Each line below from the one containing "enumerate(nums): first.setdefault(n, i)" through the one containing "simp [h, hc]" should be output exactly as it stands, and no other line should appear.
═══ Supplied records ═══
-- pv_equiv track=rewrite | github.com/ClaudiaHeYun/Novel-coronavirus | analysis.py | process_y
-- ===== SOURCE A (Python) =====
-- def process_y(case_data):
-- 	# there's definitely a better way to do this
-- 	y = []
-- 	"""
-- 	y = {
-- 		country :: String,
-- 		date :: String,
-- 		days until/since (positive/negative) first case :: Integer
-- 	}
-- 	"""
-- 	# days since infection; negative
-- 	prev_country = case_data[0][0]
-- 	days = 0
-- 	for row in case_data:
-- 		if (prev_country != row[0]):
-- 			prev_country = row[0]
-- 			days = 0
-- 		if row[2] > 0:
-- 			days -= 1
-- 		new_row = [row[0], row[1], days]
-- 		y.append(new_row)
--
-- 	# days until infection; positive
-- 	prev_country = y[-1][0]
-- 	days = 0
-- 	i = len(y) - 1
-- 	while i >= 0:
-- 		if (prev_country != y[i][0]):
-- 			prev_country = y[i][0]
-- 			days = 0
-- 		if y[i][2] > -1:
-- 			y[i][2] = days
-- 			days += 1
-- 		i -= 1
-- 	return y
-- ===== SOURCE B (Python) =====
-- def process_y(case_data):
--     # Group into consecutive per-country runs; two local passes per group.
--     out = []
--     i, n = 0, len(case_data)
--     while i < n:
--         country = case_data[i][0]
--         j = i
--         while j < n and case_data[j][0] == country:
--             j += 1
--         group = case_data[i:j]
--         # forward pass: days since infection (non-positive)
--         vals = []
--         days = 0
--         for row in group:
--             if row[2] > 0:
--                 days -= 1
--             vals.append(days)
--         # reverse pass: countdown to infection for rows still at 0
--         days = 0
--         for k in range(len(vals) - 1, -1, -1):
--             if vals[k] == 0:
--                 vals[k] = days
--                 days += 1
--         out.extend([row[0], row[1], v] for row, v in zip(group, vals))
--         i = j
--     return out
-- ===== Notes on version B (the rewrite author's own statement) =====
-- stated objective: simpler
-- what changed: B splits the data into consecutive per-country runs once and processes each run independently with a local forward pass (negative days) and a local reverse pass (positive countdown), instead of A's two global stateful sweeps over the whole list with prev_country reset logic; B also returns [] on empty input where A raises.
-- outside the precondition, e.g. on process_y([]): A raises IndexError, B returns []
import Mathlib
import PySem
═══
═══ Supplied records ═══
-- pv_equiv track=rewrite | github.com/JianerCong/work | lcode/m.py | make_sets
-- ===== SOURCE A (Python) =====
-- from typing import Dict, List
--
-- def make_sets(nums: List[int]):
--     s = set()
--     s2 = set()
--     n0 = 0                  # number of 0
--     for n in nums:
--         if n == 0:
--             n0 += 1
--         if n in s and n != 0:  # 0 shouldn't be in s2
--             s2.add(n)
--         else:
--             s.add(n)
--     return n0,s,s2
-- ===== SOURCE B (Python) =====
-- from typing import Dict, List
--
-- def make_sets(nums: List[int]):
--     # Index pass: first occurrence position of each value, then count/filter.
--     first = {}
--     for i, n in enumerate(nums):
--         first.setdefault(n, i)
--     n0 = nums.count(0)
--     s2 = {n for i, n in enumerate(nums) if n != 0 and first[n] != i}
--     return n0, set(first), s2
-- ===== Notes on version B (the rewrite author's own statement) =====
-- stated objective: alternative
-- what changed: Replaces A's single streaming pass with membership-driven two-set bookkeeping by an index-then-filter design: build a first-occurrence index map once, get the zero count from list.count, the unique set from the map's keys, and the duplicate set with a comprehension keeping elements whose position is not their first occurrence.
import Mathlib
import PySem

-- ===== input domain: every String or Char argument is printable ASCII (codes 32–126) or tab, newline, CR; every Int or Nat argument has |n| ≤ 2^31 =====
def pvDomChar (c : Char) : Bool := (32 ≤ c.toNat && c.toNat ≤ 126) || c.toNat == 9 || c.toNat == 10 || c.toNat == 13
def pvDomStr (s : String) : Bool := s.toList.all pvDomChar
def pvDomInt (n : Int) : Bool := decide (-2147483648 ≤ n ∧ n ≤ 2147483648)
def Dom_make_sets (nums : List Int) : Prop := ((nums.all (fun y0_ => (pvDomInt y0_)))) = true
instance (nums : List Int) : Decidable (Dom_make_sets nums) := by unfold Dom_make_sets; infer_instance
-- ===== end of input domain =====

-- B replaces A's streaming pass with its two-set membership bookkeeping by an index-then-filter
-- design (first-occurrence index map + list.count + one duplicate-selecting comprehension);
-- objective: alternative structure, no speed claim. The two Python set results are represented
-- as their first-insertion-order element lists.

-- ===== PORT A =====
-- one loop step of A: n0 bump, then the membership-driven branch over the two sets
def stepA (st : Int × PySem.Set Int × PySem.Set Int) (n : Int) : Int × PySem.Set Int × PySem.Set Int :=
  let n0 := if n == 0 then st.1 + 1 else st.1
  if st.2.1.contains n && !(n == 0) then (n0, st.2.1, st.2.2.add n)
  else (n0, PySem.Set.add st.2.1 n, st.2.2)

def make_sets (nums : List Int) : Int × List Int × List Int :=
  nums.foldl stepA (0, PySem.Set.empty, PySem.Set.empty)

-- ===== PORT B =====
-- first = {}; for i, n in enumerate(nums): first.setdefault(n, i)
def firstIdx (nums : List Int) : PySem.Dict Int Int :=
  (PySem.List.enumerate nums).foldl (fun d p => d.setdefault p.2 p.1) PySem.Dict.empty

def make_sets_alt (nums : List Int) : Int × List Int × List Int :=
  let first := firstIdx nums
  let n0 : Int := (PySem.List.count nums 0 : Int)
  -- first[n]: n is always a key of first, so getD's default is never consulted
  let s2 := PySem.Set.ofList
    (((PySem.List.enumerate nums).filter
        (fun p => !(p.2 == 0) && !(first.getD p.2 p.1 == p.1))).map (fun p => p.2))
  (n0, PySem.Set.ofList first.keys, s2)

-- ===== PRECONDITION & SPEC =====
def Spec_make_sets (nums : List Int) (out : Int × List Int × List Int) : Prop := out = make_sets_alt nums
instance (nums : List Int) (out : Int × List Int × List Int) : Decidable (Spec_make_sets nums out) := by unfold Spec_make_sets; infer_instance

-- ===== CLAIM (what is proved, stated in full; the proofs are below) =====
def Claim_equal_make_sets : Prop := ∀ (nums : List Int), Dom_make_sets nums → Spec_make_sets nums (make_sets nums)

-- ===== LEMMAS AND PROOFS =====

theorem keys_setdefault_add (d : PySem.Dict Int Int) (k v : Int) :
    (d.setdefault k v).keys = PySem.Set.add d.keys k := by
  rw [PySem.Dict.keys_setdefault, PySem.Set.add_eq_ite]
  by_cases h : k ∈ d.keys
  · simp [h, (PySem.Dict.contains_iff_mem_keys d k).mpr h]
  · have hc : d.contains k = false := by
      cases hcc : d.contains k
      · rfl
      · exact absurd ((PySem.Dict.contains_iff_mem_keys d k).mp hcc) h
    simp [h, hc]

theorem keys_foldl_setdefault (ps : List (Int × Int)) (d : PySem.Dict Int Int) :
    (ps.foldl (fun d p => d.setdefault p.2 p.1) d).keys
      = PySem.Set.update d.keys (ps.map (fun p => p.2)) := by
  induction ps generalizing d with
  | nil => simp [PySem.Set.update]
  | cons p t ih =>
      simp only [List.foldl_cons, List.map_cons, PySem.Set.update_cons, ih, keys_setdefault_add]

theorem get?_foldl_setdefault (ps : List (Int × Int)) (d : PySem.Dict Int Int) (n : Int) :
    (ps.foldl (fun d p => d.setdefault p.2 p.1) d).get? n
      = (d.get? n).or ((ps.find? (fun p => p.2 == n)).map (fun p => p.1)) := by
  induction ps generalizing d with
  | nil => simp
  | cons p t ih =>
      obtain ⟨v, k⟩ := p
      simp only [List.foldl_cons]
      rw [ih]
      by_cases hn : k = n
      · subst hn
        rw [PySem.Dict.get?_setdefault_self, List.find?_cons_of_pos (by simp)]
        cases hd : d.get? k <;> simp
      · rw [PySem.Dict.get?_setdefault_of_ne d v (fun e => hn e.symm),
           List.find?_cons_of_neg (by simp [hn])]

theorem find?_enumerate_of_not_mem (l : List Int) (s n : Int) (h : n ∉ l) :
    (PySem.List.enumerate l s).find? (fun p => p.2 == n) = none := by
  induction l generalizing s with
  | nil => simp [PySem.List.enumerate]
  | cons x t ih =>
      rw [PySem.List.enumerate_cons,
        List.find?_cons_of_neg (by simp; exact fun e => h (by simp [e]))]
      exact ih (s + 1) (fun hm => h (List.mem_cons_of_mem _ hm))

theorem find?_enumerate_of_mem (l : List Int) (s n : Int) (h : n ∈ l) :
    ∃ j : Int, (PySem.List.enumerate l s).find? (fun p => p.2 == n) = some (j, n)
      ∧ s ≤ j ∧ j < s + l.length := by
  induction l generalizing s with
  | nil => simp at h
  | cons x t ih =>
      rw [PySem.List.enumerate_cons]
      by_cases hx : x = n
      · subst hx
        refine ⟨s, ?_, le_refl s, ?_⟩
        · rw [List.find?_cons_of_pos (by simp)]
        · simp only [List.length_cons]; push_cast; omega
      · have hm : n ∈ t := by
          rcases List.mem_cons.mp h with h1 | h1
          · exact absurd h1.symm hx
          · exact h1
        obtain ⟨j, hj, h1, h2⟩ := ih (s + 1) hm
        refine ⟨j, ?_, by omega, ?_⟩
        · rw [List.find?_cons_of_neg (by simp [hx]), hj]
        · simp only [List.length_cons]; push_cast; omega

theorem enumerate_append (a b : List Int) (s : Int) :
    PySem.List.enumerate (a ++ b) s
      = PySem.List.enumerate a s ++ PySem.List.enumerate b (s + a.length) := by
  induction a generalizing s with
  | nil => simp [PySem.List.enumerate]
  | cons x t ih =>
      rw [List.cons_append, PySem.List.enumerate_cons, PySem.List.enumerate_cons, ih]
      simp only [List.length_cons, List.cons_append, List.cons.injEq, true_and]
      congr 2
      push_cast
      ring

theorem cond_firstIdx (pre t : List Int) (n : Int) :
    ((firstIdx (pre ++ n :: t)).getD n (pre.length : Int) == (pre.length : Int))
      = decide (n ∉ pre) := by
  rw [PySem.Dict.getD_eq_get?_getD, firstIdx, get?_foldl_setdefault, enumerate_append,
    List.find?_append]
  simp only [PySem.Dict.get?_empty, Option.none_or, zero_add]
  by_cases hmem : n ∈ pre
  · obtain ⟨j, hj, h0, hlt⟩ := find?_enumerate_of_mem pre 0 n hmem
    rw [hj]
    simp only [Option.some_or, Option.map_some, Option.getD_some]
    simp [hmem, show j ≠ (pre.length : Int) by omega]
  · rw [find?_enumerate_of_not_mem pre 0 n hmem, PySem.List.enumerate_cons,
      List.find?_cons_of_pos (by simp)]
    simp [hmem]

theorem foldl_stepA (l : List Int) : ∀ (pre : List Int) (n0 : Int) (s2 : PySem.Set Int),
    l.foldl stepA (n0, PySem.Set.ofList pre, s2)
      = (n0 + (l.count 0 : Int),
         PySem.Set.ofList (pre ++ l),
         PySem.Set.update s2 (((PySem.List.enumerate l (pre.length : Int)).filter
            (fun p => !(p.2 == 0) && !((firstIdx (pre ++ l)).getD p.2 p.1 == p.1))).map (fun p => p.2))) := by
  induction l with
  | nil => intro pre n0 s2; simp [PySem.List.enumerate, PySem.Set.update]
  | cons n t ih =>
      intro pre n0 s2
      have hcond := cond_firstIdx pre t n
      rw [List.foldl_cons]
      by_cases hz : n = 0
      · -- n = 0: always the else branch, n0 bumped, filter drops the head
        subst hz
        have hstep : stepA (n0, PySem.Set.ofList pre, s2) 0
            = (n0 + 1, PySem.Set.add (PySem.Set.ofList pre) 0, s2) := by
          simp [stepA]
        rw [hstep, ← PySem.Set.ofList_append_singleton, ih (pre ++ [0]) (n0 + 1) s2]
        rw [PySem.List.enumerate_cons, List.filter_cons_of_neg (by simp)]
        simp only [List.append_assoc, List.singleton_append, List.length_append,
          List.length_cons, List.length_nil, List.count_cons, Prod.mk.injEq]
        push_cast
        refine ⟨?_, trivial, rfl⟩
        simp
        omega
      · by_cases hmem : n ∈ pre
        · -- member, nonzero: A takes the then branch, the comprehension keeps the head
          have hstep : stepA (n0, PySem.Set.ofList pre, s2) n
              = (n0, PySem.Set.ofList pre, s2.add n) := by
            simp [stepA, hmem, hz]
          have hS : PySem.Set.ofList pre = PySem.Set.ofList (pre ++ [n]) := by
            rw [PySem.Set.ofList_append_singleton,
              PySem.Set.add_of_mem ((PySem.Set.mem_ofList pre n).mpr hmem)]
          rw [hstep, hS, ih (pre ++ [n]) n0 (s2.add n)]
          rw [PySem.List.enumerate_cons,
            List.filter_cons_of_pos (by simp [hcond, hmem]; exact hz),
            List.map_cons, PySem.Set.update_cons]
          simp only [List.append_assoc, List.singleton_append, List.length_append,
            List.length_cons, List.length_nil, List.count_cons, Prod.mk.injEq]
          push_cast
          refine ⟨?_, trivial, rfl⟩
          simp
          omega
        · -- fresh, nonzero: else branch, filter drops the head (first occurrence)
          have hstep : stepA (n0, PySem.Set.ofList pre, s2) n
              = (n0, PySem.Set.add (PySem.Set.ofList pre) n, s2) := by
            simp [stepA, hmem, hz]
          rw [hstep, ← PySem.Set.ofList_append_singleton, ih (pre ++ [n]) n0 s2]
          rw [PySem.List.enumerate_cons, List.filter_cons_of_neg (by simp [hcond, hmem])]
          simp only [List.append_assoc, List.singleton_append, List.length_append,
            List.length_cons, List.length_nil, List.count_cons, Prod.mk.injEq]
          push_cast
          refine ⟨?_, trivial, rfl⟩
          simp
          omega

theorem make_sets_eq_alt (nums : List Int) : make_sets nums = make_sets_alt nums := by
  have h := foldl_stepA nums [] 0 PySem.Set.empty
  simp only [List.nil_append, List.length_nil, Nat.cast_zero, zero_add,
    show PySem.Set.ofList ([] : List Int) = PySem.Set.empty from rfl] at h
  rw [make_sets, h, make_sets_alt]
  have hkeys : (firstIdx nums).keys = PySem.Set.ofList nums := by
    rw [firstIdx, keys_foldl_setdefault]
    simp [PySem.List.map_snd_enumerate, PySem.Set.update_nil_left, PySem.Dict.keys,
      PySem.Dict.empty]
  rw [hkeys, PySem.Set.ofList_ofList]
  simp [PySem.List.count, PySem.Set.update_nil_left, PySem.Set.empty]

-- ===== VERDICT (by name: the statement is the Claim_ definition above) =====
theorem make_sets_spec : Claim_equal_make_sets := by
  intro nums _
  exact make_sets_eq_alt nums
═══
> [Task answer]:
-- first = {}; for i, n in enumerate(nums): first.setdefault(n, i)
def firstIdx (nums : List Int) : PySem.Dict Int Int :=
  (PySem.List.enumerate nums).foldl (fun d p => d.setdefault p.2 p.1) PySem.Dict.empty

def make_sets_alt (nums : List Int) : Int × List Int × List Int :=
  let first := firstIdx nums
  let n0 : Int := (PySem.List.count nums 0 : Int)
  -- first[n]: n is always a key of first, so getD's default is never consulted
  let s2 := PySem.Set.ofList
    (((PySem.List.enumerate nums).filter
        (fun p => !(p.2 == 0) && !(first.getD p.2 p.1 == p.1))).map (fun p => p.2))
  (n0, PySem.Set.ofList first.keys, s2)

-- ===== PRECONDITION & SPEC =====
def Spec_make_sets (nums : List Int) (out : Int × List Int × List Int) : Prop := out = make_sets_alt nums
instance (nums : List Int) (out : Int × List Int × List Int) : Decidable (Spec_make_sets nums out) := by unfold Spec_make_sets; infer_instance

-- ===== CLAIM (what is proved, stated in full; the proofs are below) =====
def Claim_equal_make_sets : Prop := ∀ (nums : List Int), Dom_make_sets nums → Spec_make_sets nums (make_sets nums)

-- ===== LEMMAS AND PROOFS =====

theorem keys_setdefault_add (d : PySem.Dict Int Int) (k v : Int) :
    (d.setdefault k v).keys = PySem.Set.add d.keys k := by
  rw [PySem.Dict.keys_setdefault, PySem.Set.add_eq_ite]
  by_cases h : k ∈ d.keys
  · simp [h, (PySem.Dict.contains_iff_mem_keys d k).mpr h]
  · have hc : d.contains k = false := by
      cases hcc : d.contains k
      · rfl
      · exact absurd ((PySem.Dict.contains_iff_mem_keys d k).mp hcc) h
    simp [h, hc]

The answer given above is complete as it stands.